(WORK REQUEST):
From the listing below, pick out each line with the word "theorem".

(DATA SUPPLIED):
-- pv_equiv track=rewrite | github.com/y-kitamu/data_fetcher | scripts/fetch_data_from_edinet.py | get_parent_root_doc_info
-- ===== SOURCE A (Python) =====
-- def get_parent_root_doc_info(doc_id: str | None, doc_list: list[list[str]]):
--     if doc_id is None:
--         return None
--
--     for doc in doc_list:
--         if doc[0] == doc_id:
--             if doc[-1] is not None:
--                 return get_parent_root_doc_info(doc[-1], doc_list)
--             return doc
--     return None
-- ===== SOURCE B (Python) =====
-- def get_parent_root_doc_info(doc_id, doc_list):
--     index = {}
--     for doc in doc_list:
--         index.setdefault(doc[0], doc)
--     current = doc_id
--     while current is not None:
--         doc = index.get(current)
--         if doc is None:
--             return None
--         if doc[-1] is None:
--             return doc
--         current = doc[-1]
--     return None
-- ===== Notes on version B (the rewrite author's own statement) =====
-- stated objective: alternative
-- what changed: B builds a first-occurrence hash index of the rows once and then follows the parent chain with an iterative while-loop of O(1) lookups, replacing A's recursion that rescans the whole list at every step.
-- outside the precondition, e.g. on get_parent_root_doc_info('a', [['a', None], []]): A returns ['a', None], B raises IndexError; on get_parent_root_doc_info(None, [[]]): A returns None, B raises IndexError
import Mathlib
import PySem

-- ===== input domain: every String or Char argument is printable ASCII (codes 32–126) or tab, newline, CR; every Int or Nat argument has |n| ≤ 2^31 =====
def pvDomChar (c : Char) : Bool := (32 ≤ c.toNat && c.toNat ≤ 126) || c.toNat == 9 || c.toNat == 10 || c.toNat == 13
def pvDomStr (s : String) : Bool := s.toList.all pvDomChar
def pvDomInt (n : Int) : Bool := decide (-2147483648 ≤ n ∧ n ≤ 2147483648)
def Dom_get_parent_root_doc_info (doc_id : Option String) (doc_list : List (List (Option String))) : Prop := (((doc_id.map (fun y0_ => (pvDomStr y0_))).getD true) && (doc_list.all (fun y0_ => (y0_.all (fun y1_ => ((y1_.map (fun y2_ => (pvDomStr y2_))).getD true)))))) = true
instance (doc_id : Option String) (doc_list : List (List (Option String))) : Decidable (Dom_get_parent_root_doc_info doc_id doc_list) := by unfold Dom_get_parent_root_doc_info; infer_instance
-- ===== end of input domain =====

-- B replaces A's recursion-with-rescan by a first-occurrence index built once plus an
-- iterative parent-chain walk (alternative decomposition; return value only, no mutation).

-- ===== PORT A =====
-- the for-loop of A: first doc with doc[0] == doc_id (doc[0] raises IndexError on an
-- empty row → pyGet? none; Pre_ excludes empty rows, so the 'none' answer is unreachable)
def pvFindDoc (did : String) : List (List (Option String)) → Option (List (Option String))
  | [] => none
  | doc :: rest =>
    match PySem.List.pyGet? doc 0 with
    | none => none
    | some h => if h == some did then some doc else pvFindDoc did rest

-- A's recursion on the parent id; fuel (length+1) only makes the recursion total: under
-- Pre_ the chain cannot revisit a head string, so it is shorter than the fuel
def pvAGo (doc_list : List (List (Option String))) : Nat → String → Option (List (Option String))
  | 0, _ => none
  | fuel+1, did =>
    match pvFindDoc did doc_list with
    | none => none
    | some doc =>
      match PySem.List.pyGet? doc (-1) with
      | none => none
      | some (some p) => pvAGo doc_list fuel p
      | some none => some doc

def get_parent_root_doc_info (doc_id : Option String) (doc_list : List (List (Option String))) : Option (List (Option String)) :=
  match doc_id with
  | none => none
  | some did => pvAGo doc_list (doc_list.length + 1) did

-- ===== PORT B =====
-- index.setdefault(doc[0], doc) over the rows (doc[0] raises on an empty row: excluded by Pre_)
def pvBuildIndex (doc_list : List (List (Option String))) : PySem.Dict (Option String) (List (Option String)) :=
  doc_list.foldl (fun d doc =>
    match PySem.List.pyGet? doc 0 with
    | none => d
    | some h => d.setdefault h doc) PySem.Dict.empty

-- the while-loop of B; fuel only makes the loop total (see pvAGo's comment)
def pvBLoop (index : PySem.Dict (Option String) (List (Option String))) : Nat → Option String → Option (List (Option String))
  | _, none => none
  | 0, some _ => none
  | fuel+1, some cur =>
    match index.get? (some cur) with
    | none => none
    | some doc =>
      match PySem.List.pyGet? doc (-1) with
      | none => none
      | some none => some doc
      | some (some p) => pvBLoop index fuel (some p)

def get_parent_root_doc_info_alt (doc_id : Option String) (doc_list : List (List (Option String))) : Option (List (Option String)) :=
  pvBLoop (pvBuildIndex doc_list) (doc_list.length + 1) doc_id

-- ===== PRECONDITION & SPEC =====
-- parent step of the first-match graph: the parent string of the first row headed by k, if any
def pvStep (doc_list : List (List (Option String))) (k : String) : Option String :=
  (doc_list.find? (fun doc => doc.head? == some (some k))).bind (fun doc => doc.getLast?.join)

-- a nonempty set of head strings each of whose parent step stays inside the set (a cycle certificate)
def pvCyclic (doc_list : List (List (Option String))) (S : List String) : Bool :=
  !S.isEmpty && S.all (fun k =>
    match pvStep doc_list k with
    | some p => S.contains p
    | none => false)

-- the parent chain from doc_id terminates: some step-closed, cycle-free set of strings contains it
def pvChainTerminates (doc_id : Option String) (doc_list : List (List (Option String))) : Bool :=
  match doc_id with
  | none => true
  | some k0 =>
    (k0 :: doc_list.filterMap (fun d => d.head?.join)).sublists.any (fun T =>
      T.contains k0 &&
      T.all (fun k =>
        match pvStep doc_list k with
        | some p => T.contains p
        | none => true) &&
      !(T.sublists.any (fun S => pvCyclic doc_list S)))

-- Pre_ excludes inputs containing an empty row (on which doc[0] raises IndexError in A's scan
-- or in B's index building) and inputs whose parent chain from doc_id never terminates (on
-- which A raises RecursionError and B loops forever).
def Pre_get_parent_root_doc_info (doc_id : Option String) (doc_list : List (List (Option String))) : Prop :=
  (∀ doc ∈ doc_list, doc ≠ []) ∧ pvChainTerminates doc_id doc_list = true
instance (doc_id : Option String) (doc_list : List (List (Option String))) : Decidable (Pre_get_parent_root_doc_info doc_id doc_list) := by unfold Pre_get_parent_root_doc_info; infer_instance

def pvWitness_get_parent_root_doc_info : Option String × List (List (Option String)) :=
  (some "a", [[some "a", some "b"], [some "b", none]])

def Spec_get_parent_root_doc_info (doc_id : Option String) (doc_list : List (List (Option String))) (out : Option (List (Option String))) : Prop := out = get_parent_root_doc_info_alt doc_id doc_list
instance (doc_id : Option String) (doc_list : List (List (Option String))) (out : Option (List (Option String))) : Decidable (Spec_get_parent_root_doc_info doc_id doc_list out) := by unfold Spec_get_parent_root_doc_info; infer_instance

-- ===== CLAIM (what is proved, stated in full; the proofs are below) =====
def Claim_equal_get_parent_root_doc_info : Prop := ∀ (doc_id : Option String) (doc_list : List (List (Option String))), Dom_get_parent_root_doc_info doc_id doc_list → Pre_get_parent_root_doc_info doc_id doc_list → Spec_get_parent_root_doc_info doc_id doc_list (get_parent_root_doc_info doc_id doc_list)

-- ===== LEMMAS AND PROOFS =====

-- A's scan, on a list without empty rows, is the first-match search
theorem pvFindDoc_eq_find (did : String) :
    ∀ docs : List (List (Option String)), (∀ doc ∈ docs, doc ≠ []) →
    pvFindDoc did docs = docs.find? (fun doc => PySem.List.pyGet? doc 0 == some (some did)) := by
  intro docs
  induction docs with
  | nil => intro _; rfl
  | cons doc rest ih =>
    intro h
    have hdoc : doc ≠ [] := h doc (List.mem_cons_self)
    obtain ⟨a, as, rfl⟩ := List.exists_cons_of_ne_nil hdoc
    have hget : PySem.List.pyGet? (a :: as) 0 = some a := by
      simp [PySem.List.pyGet?, PySem.List.pyIdx?]
    have hrest := ih (fun d hd => h d (List.mem_cons_of_mem _ hd))
    by_cases hm : a = some did
    · simp [pvFindDoc, hm]
    · simp [pvFindDoc, hm, hrest]

-- looking up the setdefault-built index is the first-match search
theorem get?_buildIndex_aux (k : Option String) :
    ∀ (docs : List (List (Option String))) (d : PySem.Dict (Option String) (List (Option String))),
    (docs.foldl (fun d doc =>
      match PySem.List.pyGet? doc 0 with
      | none => d
      | some h => d.setdefault h doc) d).get? k =
    ((d.get? k).orElse (fun _ => docs.find? (fun doc => PySem.List.pyGet? doc 0 == some k))) := by
  intro docs
  induction docs with
  | nil => intro d; cases hd : d.get? k <;> simp [Option.orElse, hd]
  | cons doc rest ih =>
    intro d
    simp only [List.foldl_cons, List.find?_cons]
    cases hg : PySem.List.pyGet? doc 0 with
    | none =>
      rw [ih d]
      rfl
    | some h =>
      rw [ih (d.setdefault h doc)]
      by_cases hk : h = k
      · subst hk
        cases hd : d.get? h with
        | none =>
          rw [PySem.Dict.setdefault_of_not_contains _ _ (by
            rw [PySem.Dict.contains_eq_isSome_get?, hd]; rfl)]
          rw [PySem.Dict.get?_insert_self]
          simp [Option.orElse]
        | some v =>
          rw [PySem.Dict.setdefault_of_contains _ _ (by
            rw [PySem.Dict.contains_eq_isSome_get?, hd]; rfl)]
          simp [hd, Option.orElse]
      · have hpred : (some h == some k) = false := by simp [hk]
        rw [PySem.Dict.get?_setdefault_of_ne]
        · simp only [hpred]
        · exact fun e => hk e.symm

theorem get?_buildIndex (doc_list : List (List (Option String))) (k : Option String) :
    (pvBuildIndex doc_list).get? k =
    doc_list.find? (fun doc => PySem.List.pyGet? doc 0 == some k) := by
  unfold pvBuildIndex
  rw [get?_buildIndex_aux]
  simp [PySem.Dict.get?_empty, Option.orElse]

-- the two chain walks agree step for step (same fuel, same chain)
theorem loop_eq (doc_list : List (List (Option String)))
    (hne : ∀ doc ∈ doc_list, doc ≠ []) :
    ∀ (fuel : Nat) (did : String),
    pvAGo doc_list fuel did = pvBLoop (pvBuildIndex doc_list) fuel (some did) := by
  intro fuel
  induction fuel with
  | zero => intro did; rfl
  | succ n ih =>
    intro did
    have hfe : pvFindDoc did doc_list = (pvBuildIndex doc_list).get? (some did) := by
      rw [pvFindDoc_eq_find did _ hne, get?_buildIndex]
    cases hget : (pvBuildIndex doc_list).get? (some did) with
    | none => simp only [pvAGo, pvBLoop, hfe, hget]
    | some doc =>
      simp only [pvAGo, pvBLoop, hfe, hget]
      cases hlast : PySem.List.pyGet? doc (-1) with
      | none => rfl
      | some l =>
        cases l with
        | none => rfl
        | some p => exact ih p

-- ===== VERDICT (by name: the statement is the Claim_ definition above) =====
theorem get_parent_root_doc_info_spec : Claim_equal_get_parent_root_doc_info := by
  intro doc_id doc_list _ hpre
  unfold Spec_get_parent_root_doc_info get_parent_root_doc_info get_parent_root_doc_info_alt
  cases doc_id with
  | none => rfl
  | some did => exact loop_eq doc_list hpre.1 (doc_list.length + 1) did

(TASK RESULT):
theorem pvFindDoc_eq_find (did : String) :
theorem get?_buildIndex_aux (k : Option String) :
theorem get?_buildIndex (doc_list : List (List (Option String))) (k : Option String) :
theorem loop_eq (doc_list : List (List (Option String)))
theorem get_parent_root_doc_info_spec : Claim_equal_get_parent_root_doc_info := by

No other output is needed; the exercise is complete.